2025-10-02 Papers

1/2

Paper 1

GEM: A Gym for Agentic LLMs

Published: 2025-10-01

Link: http://arxiv.org/pdf/2510.01051

1. 📘 Topic and Domain: A framework called GEM (General Experience Maker) for training large language models through reinforcement learning in interactive environments.

2. 💡 Previous Research and New Ideas: Based on OpenAI-Gym for traditional reinforcement learning, proposing a new standardized framework specifically designed for training LLMs through experience-based learning rather than static datasets.

3. ❓ Problem: The lack of standardized environments and tools for training LLMs through reinforcement learning in complex, multi-turn interactive scenarios.

4. 🛠️ Methods: Implemented a REINFORCE algorithm variant with Return Batch Normalization (ReBN), providing diverse environment suites, asynchronous vectorized execution, and flexible wrappers for easy extensibility.

5. 📊 Results and Evaluation: The framework demonstrated successful training across 24 environments, with ReBN consistently improving performance over baseline methods, and showed effective tool integration in math and question-answering tasks.

GEM: A Gym for Agentic LLMs

1/2

Paper 2

MCPMark: A Benchmark for Stress-Testing Realistic and Comprehensive MCP Use

Published: 2025-09-28

Link: http://arxiv.org/pdf/2509.24002

1. 📘 Topic and Domain: A benchmark called MCPMark for evaluating how well large language models can use the Model Context Protocol (MCP) to interact with external systems and tools in realistic scenarios.
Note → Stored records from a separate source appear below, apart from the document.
-- pv_equiv track=rewrite | github.com/dav1a1223/junyia | 2.py | list_num
-- ===== SOURCE A (Python) =====
-- def list_num(n):
--     ans = 0
--     for i in range(1, n+1):
--         if i % 15 == 0:
--             ans += 1
--         elif i % 3 == 0 or i % 5 == 0:
--             continue
--         else:
--             ans += 1
--     return ans
-- ===== SOURCE B (Python) =====
-- def list_num(n):
--     if n <= 0:
--         return 0
--     return n - n // 3 - n // 5 + 2 * (n // 15)
-- ===== Notes on version B (the rewrite author's own statement) =====
-- stated objective: faster
-- what changed: Replaced the O(n) loop over 1..n with a closed-form inclusion-exclusion count n - n//3 - n//5 + 2*(n//15).
import Mathlib
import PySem

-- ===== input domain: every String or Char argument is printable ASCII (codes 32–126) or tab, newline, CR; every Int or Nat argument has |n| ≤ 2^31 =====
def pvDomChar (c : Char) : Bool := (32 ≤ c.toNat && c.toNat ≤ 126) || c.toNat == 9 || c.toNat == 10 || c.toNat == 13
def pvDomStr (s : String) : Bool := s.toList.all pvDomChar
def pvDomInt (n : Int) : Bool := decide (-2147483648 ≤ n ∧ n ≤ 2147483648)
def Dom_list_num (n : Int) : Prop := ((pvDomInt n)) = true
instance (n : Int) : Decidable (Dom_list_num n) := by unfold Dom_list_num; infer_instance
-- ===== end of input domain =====

-- B replaces A's O(n) loop over 1..n with a closed-form inclusion-exclusion count (objective: faster).

-- ===== PORT A =====
def list_num (n : Int) : Int :=
  (PySem.List.pyRange 1 (n + 1) 1).foldl
    (fun ans i =>
      if PySem.Int.mod i 15 = 0 then ans + 1
      else if PySem.Int.mod i 3 = 0 ∨ PySem.Int.mod i 5 = 0 then ans
      else ans + 1) 0

-- ===== PORT B =====
def list_num_alt (n : Int) : Int :=
  if n ≤ 0 then 0
  else n - PySem.Int.floordiv n 3 - PySem.Int.floordiv n 5 + 2 * PySem.Int.floordiv n 15

-- ===== PRECONDITION & SPEC =====
def Spec_list_num (n : Int) (out : Int) : Prop := out = list_num_alt n
instance (n : Int) (out : Int) : Decidable (Spec_list_num n out) := by unfold Spec_list_num; infer_instance

-- ===== CLAIM (what is proved, stated in full; the proofs are below) =====
def Claim_equal_list_num : Prop := ∀ (n : Int), Dom_list_num n → Spec_list_num n (list_num n)

-- ===== LEMMAS AND PROOFS =====

lemma list_num_fold_eq (m : Nat) :
    list_num (m : Int) = (m : Int) - (m : Int) / 3 - (m : Int) / 5 + 2 * ((m : Int) / 15) := by
  induction m with
  | zero =>
      simp [list_num, PySem.List.pyRange_one_eq_nil]
  | succ k ih =>
      have h : ((k : Int) + 1 + 1) = ((k : Int) + 1) + 1 := by ring
      have hsplit := PySem.List.pyRange_one_succ_right (a := 1) (b := (k : Int) + 1) (by omega)
      unfold list_num at ih ⊢
      push_cast
      rw [h, hsplit, List.foldl_append, ih]
      simp only [List.foldl_cons, List.foldl_nil]
      rw [PySem.Int.mod_eq_emod_of_pos (b:=15) (by norm_num),
          PySem.Int.mod_eq_emod_of_pos (b:=3) (by norm_num),
          PySem.Int.mod_eq_emod_of_pos (b:=5) (by norm_num)]
      have hm3 := Int.emod_emod_of_dvd ((k : Int) + 1) (by decide : (3:Int) ∣ 15)
      have hm5 := Int.emod_emod_of_dvd ((k : Int) + 1) (by decide : (5:Int) ∣ 15)
      have a3 : ((k:Int)+1)/3 = (k:Int)/3 + (if ((k:Int)+1)%3 = 0 then 1 else 0) := by
        split_ifs <;> omega
      have a5 : ((k:Int)+1)/5 = (k:Int)/5 + (if ((k:Int)+1)%5 = 0 then 1 else 0) := by
        split_ifs <;> omega
      have a15 : ((k:Int)+1)/15 = (k:Int)/15 + (if ((k:Int)+1)%15 = 0 then 1 else 0) := by
        split_ifs <;> omega
      rw [a3, a5, a15]
      split_ifs <;> omega

lemma list_num_eq_alt (n : Int) : list_num n = list_num_alt n := by
  by_cases hn : n ≤ 0
  · unfold list_num list_num_alt
    rw [PySem.List.pyRange_one_eq_nil (by omega)]
    simp [hn]
  · have hpos : 0 < n := by omega
    obtain ⟨m, rfl⟩ : ∃ m : Nat, n = (m : Int) := ⟨n.toNat, by omega⟩
    rw [list_num_fold_eq m]
    unfold list_num_alt
    rw [if_neg hn,
        PySem.Int.floordiv_eq_ediv_of_pos (b:=3) (by norm_num),
        PySem.Int.floordiv_eq_ediv_of_pos (b:=5) (by norm_num),
        PySem.Int.floordiv_eq_ediv_of_pos (b:=15) (by norm_num)]

-- ===== VERDICT (by name: the statement is the Claim_ definition above) =====
theorem list_num_spec : Claim_equal_list_num := by
  intro n _
  unfold Spec_list_num
  exact list_num_eq_alt n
2. 💡 Previous Research and New Ideas: Based on existing MCP benchmarks that focus on simple read-heavy tasks; proposes a more comprehensive benchmark with complex multi-step workflows and diverse CRUD operations across multiple environments.

3. ❓ Problem: Existing MCP benchmarks are too narrow in scope and fail to capture the complexity of real-world workflows, making it difficult to properly evaluate models' capabilities in realistic scenarios.

4. 🛠️ Methods: Created 127 tasks across 5 MCP environments (Notion, GitHub, Filesystem, PostgreSQL, Playwright) through a human-AI collaborative pipeline, with programmatic verification scripts and full state tracking.

5. 📊 Results and Evaluation: The best model (gpt-5-medium) achieved only 52.56% pass@1 and 33.86% pass^4, with most models performing below 30% pass@1, demonstrating the benchmark's challenging nature and revealing significant gaps in current model capabilities.

MCPMark: A Benchmark for Stress-Testing Realistic and Comprehensive MCP Use

1/2

Paper 3

Code2Video: A Code-centric Paradigm for Educational Video Generation

Published: 2025-10-01

Link: http://arxiv.org/pdf/2510.01174

1. 📘 Topic and Domain: Educational video generation using code-centric approach, focusing on creating high-quality instructional videos through executable Python code.

2. 💡 Previous Research and New Ideas: Based on recent advances in video generation and coding agents, proposing a novel code-centric paradigm instead of pixel-based generation for better control and interpretability.

3. ❓ Problem: Current generative models struggle to produce professional educational videos that require disciplinary knowledge, precise visual structures, and coherent transitions.

4. 🛠️ Methods: Developed Code2Video framework with three collaborative agents: Planner (structures content), Coder (converts instructions to executable code), and Critic (refines spatial layout using vision-language models).

5. 📊 Results and Evaluation: Achieved 40% improvement over direct code generation, evaluated using MMMC benchmark across dimensions including VLM-as-a-Judge aesthetic scores, code efficiency, and TeachQuiz knowledge transfer metric.